= Imar of Tusculum =

French Benedictine abbot, bishop, and cardinal

Imar, O.S.B. Cluny (died at Cluny on 28 October 1161) was a French Benedictine abbot, who served as a bishop and cardinal.

==Life==
In his youth, Imar became a monk at the Priory of Saint-Martin-des-Champs in Paris, a community belonging to the Cluniac Order, later being sent to the motherhouse of the Order, where he professed his solemn vows. Some time after that, he was elected as Abbot of the Abbey of Sainte-Marie la Neuve near Poitiers. He later served as the superior of the Priory of La Charité-sur-Loire, located near Nevers. He was a friend of St. Bernard of Clairvaux, who mentioned him in his letters.

Pope Innocent II appointed Imar the Cardinal-Bishop of Tusculum (whose seat was later moved to Frascati) in the consistory celebrated in March 1142, and he received the episcopal consecration from that pope in the Lateran Basilica later that month. He participated in the papal elections of September 1143, March 1144, July 1153 and December 1154, and signed as witness the papal bulls issued between 19 April 1142 and 18 February 1159. He served as papal legate to England during the pontificate of Pope Lucius II (1144-1145). He became Dean of the Sacred College of Cardinals in 1153.

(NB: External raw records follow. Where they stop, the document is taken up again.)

-- pv_equiv track=rewrite | github.com/muneebaifrah/Unstop-100-Days-Coding-Sprint | Day-66/3.Minimum_time_to_reach_the_End.py | minimum_time_to_clear_game
-- ===== SOURCE A (Python) =====
-- import heapq
--
-- def minimum_time_to_clear_game(matrix):
--     n = len(matrix)
--
--     pq = [(matrix[0][0], 0, 0)]  # (time, row, col)
--     visited = set()
--
--     directions = [(1,0),(-1,0),(0,1),(0,-1)]
--
--     while pq:
--         time, r, c = heapq.heappop(pq)
--
--         if (r, c) == (n-1, n-1):
--             return time
--
--         if (r, c) in visited:
--             continue
--
--         visited.add((r, c))
--
--         for dr, dc in directions:
--             nr = r + dr
--             nc = c + dc
--
--             if 0 <= nr < n and 0 <= nc < n and (nr, nc) not in visited:
--                 new_time = max(time, matrix[nr][nc])
--                 heapq.heappush(pq, (new_time, nr, nc))
-- ===== SOURCE B (Python) =====
-- def _reachable(matrix, n, limit):
--     """DFS: can (n-1,n-1) be reached from (0,0) using only cells with value <= limit?"""
--     if matrix[0][0] > limit:
--         return False
--     seen = {(0, 0)}
--     stack = [(0, 0)]
--     while stack:
--         r, c = stack.pop()
--         if (r, c) == (n - 1, n - 1):
--             return True
--         for nr, nc in ((r + 1, c), (r - 1, c), (r, c + 1), (r, c - 1)):
--             if 0 <= nr < n and 0 <= nc < n and (nr, nc) not in seen and matrix[nr][nc] <= limit:
--                 seen.add((nr, nc))
--                 stack.append((nr, nc))
--     return False
--
--
-- def minimum_time_to_clear_game(matrix):
--     n = len(matrix)
--     vals = sorted({v for row in matrix for v in row})
--     lo, hi = 0, len(vals) - 1
--     while lo < hi:
--         mid = (lo + hi) // 2
--         if _reachable(matrix, n, vals[mid]):
--             hi = mid
--         else:
--             lo = mid + 1
--     return vals[lo]
-- ===== Notes on version B (the rewrite author's own statement) =====
-- stated objective: alternative
-- what changed: Replaces Dijkstra's priority-queue frontier by a binary search over the sorted distinct cell values, probing each candidate threshold with a stack-based DFS restricted to cells with value <= threshold.
-- outside the precondition, e.g. on minimum_time_to_clear_game([[0, 9, 9], [0, 9], [0, 0, 0]]): A returns 0, B returns 0
import Mathlib
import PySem
theorem pvInv_step (n : Int) (M : Nat) (done mc : List Int) (v : Int)
    (hinv : pvInv n M done mc)
    (hv : 1 ≤ v ∧ v ≤ n) (hdone : ∀ w ∈ done, 1 ≤ w ∧ w ≤ v) :
    pvInv n M (done ++ [v]) (pvRelax (n + 1) mc v) := by
  obtain ⟨hlen, hent, hiff⟩ := hinv
  have hlen' : (pvRelax (n + 1) mc v).length = M + 1 := by rw [pvRelax_length, hlen]
  refine ⟨hlen', ?_, ?_⟩
  · intro e he
    rw [List.mem_iff_getElem] at he
    obtain ⟨s, hs, he⟩ := he
    rw [pvRelax_getElem] at he
    split at he
    · right; subst he; refine ⟨by omega, Or.inr (by simp)⟩
    · subst he
      have := hent (mc[s]'(by rw [hlen'] at hs; omega)) (by
        exact List.getElem_mem _)
      rcases this with h | ⟨h0, h1⟩
      · left; exact h
      · right; refine ⟨h0, ?_⟩
        rcases h1 with h | h
        · exact Or.inl h
        · exact Or.inr (by simp [h])
  · intro s hs x hx hxn
    have hsl : s < mc.length := by omega
    have hsl' : s < (pvRelax (n + 1) mc v).length := by omega
    have hgd : (pvRelax (n + 1) mc v).getD s 0 = (pvRelax (n + 1) mc v)[s] := by
      rw [List.getD_eq_getElem?_getD, List.getElem?_eq_getElem hsl']; rfl
    have hgd0 : mc.getD s 0 = mc[s] := by
      rw [List.getD_eq_getElem?_getD, List.getElem?_eq_getElem hsl]; rfl
    -- rewrite the filter over done ++ [v]
    rw [List.filter_append]
    have hinf_gt : ∀ y : Int, y ≤ n → ¬ (n + 1 ≤ y) := by intro y h1 h2; omega
    -- every element of done is ≤ v
    have hdone_le : ∀ w ∈ done, w ≤ v := fun w hw => (hdone w hw).2
    rw [hgd, pvRelax_getElem _ _ _ _ hsl']
    by_cases hvx : v ≤ x
    · -- v is kept by the filter at x; done is kept entirely wherever it was
      have hfv : [v].filter (fun w => decide (w ≤ x)) = [v] := by simp [hvx]
      have hfd : done.filter (fun w => decide (w ≤ x)) = done := by
        rw [List.filter_eq_self]; intro w hw; simp [le_trans (hdone_le w hw) hvx]
      rw [hfv, hfd, pvReach_append]
      -- the x = n instance of the old invariant reads "≠ INF ↔ reachable from done"
      have hfdn : done.filter (fun w => decide (w ≤ n)) = done := by
        rw [List.filter_eq_self]; intro w hw
        simp [le_trans (hdone_le w hw) hv.2]
      have hiff_n : ∀ t : Nat, t ≤ M → (mc.getD t 0 ≤ n ↔ pvReach done (t : Int) = true) := by
        intro t ht
        have := hiff t ht n (by omega) (le_refl n)
        rwa [hfdn] at this
      have hiff_x : mc.getD s 0 ≤ x ↔ pvReach done (s : Int) = true := by
        have := hiff s hs x hx hxn
        rwa [hfd] at this
      split
      · rename_i hupd
        obtain ⟨hvs, hinfs, hrest⟩ := hupd
        have hneq : mc.getD (s - v.toNat) 0 ≠ n + 1 := by
          have hcast : (s : Int) - v = ((s - v.toNat : Nat) : Int) := by omega
          rw [hcast] at hrest
          rwa [PySem.List.pyGetD_natCast] at hrest
        -- entries are ≤ n or = n+1, so ≠ n+1 means reachable
        have hsub : s - v.toNat ≤ M := by omega
        have hsubl : s - v.toNat < mc.length := by omega
        have hmem := hent (mc[s - v.toNat]'hsubl) (List.getElem_mem _)
        have hgds : mc.getD (s - v.toNat) 0 = mc[s - v.toNat]'hsubl := by
          rw [List.getD_eq_getElem?_getD, List.getElem?_eq_getElem hsubl]; rfl
        have hle_n : mc.getD (s - v.toNat) 0 ≤ n := by
          rw [hgds] at hneq ⊢
          rcases hmem with h | ⟨h0, h1⟩
          · exact absurd h hneq
          · rcases h1 with h | h
            · omega
            · have := (hdone (mc[s - v.toNat]'hsubl) h).2; omega
        have hreach := (hiff_n _ hsub).1 hle_n
        have hcast : ((s - v.toNat : Nat) : Int) = (s : Int) - v := by omega
        rw [hcast] at hreach
        simp [hvx, hreach]
      · rename_i hupd
        push_neg at hupd
        by_cases hinfs : mc[s]'hsl = n + 1
        · -- unreachable so far; and the (s-v) entry is INF or v > s
          have hms : mc.getD s 0 = n + 1 := by rw [hgd0, hinfs]
          have hlhs : ¬ mc[s]'hsl ≤ x := by rw [← hgd0] at hinfs; omega
          have hr1 : pvReach done (s : Int) = false := by
            by_contra h
            have := (hiff_x).2 (by simpa using h)
            omega
          have hr2 : pvReach done ((s : Int) - v) = false := by
            by_cases hvs : v ≤ (s : Int)
            · have hrest := hupd hvs hinfs
              have hcast : (s : Int) - v = ((s - v.toNat : Nat) : Int) := by omega
              rw [hcast] at hrest
              rw [PySem.List.pyGetD_natCast] at hrest
              have hsub : s - v.toNat ≤ M := by omega
              by_contra h
              have := (hiff_n _ hsub).2 (by
                rw [← hcast]; simpa using h)
              omega
            · by_contra h
              have := pvReach_bound done _ (fun w hw => (hdone w hw).1) (by simpa using h)
              omega
          simp [hlhs, hr1, hr2]
        · -- already stamped: entry ≤ v ≤ x, reachable from done alone
          have hle : mc[s]'hsl ≤ v := by
            have hmem := hent (mc[s]'hsl) (List.getElem_mem _)
            rcases hmem with h | ⟨h0, h1⟩
            · exact absurd h hinfs
            · rcases h1 with h | h
              · omega
              · exact (hdone _ h).2
          have : mc.getD s 0 ≤ x := by rw [hgd0]; omega
          have hreach := hiff_x.1 this
          rw [hgd0] at this
          simp [this, hreach]
    · -- v dropped by the filter: nothing changes at cap x
      have hfv : [v].filter (fun w => decide (w ≤ x)) = [] := by simp; omega
      rw [hfv, List.append_nil]
      have := hiff s hs x hx hxn
      rw [← this, hgd0]
      split
      · rename_i hupd
        -- updated entry is v > x; old entry was n+1 > x
        have : mc[s]'hsl = n + 1 := hupd.2.1
        constructor
        · intro h; omega
        · intro h; omega
      · exact Iff.rfl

After the double papal election of 1159, Imar became a supporter of the Antipope Victor IV and consecrated him to the episcopate in the Abbey of Farfa on 4 October 1159, with the assistance of the Bishops Ubaldo of Ferentino and Riccardo of Melfi. Due to this, he was excommunicated and deposed from his titles by Pope Alexander III, historically considered to be the legitimate pope. Imar then participated in the schismatic Council of Pavia of February 1160, which anathematized Alexander. Soon after this, he submitted to Alexander and retired to the Abbey of Cluny, where he died in 1161.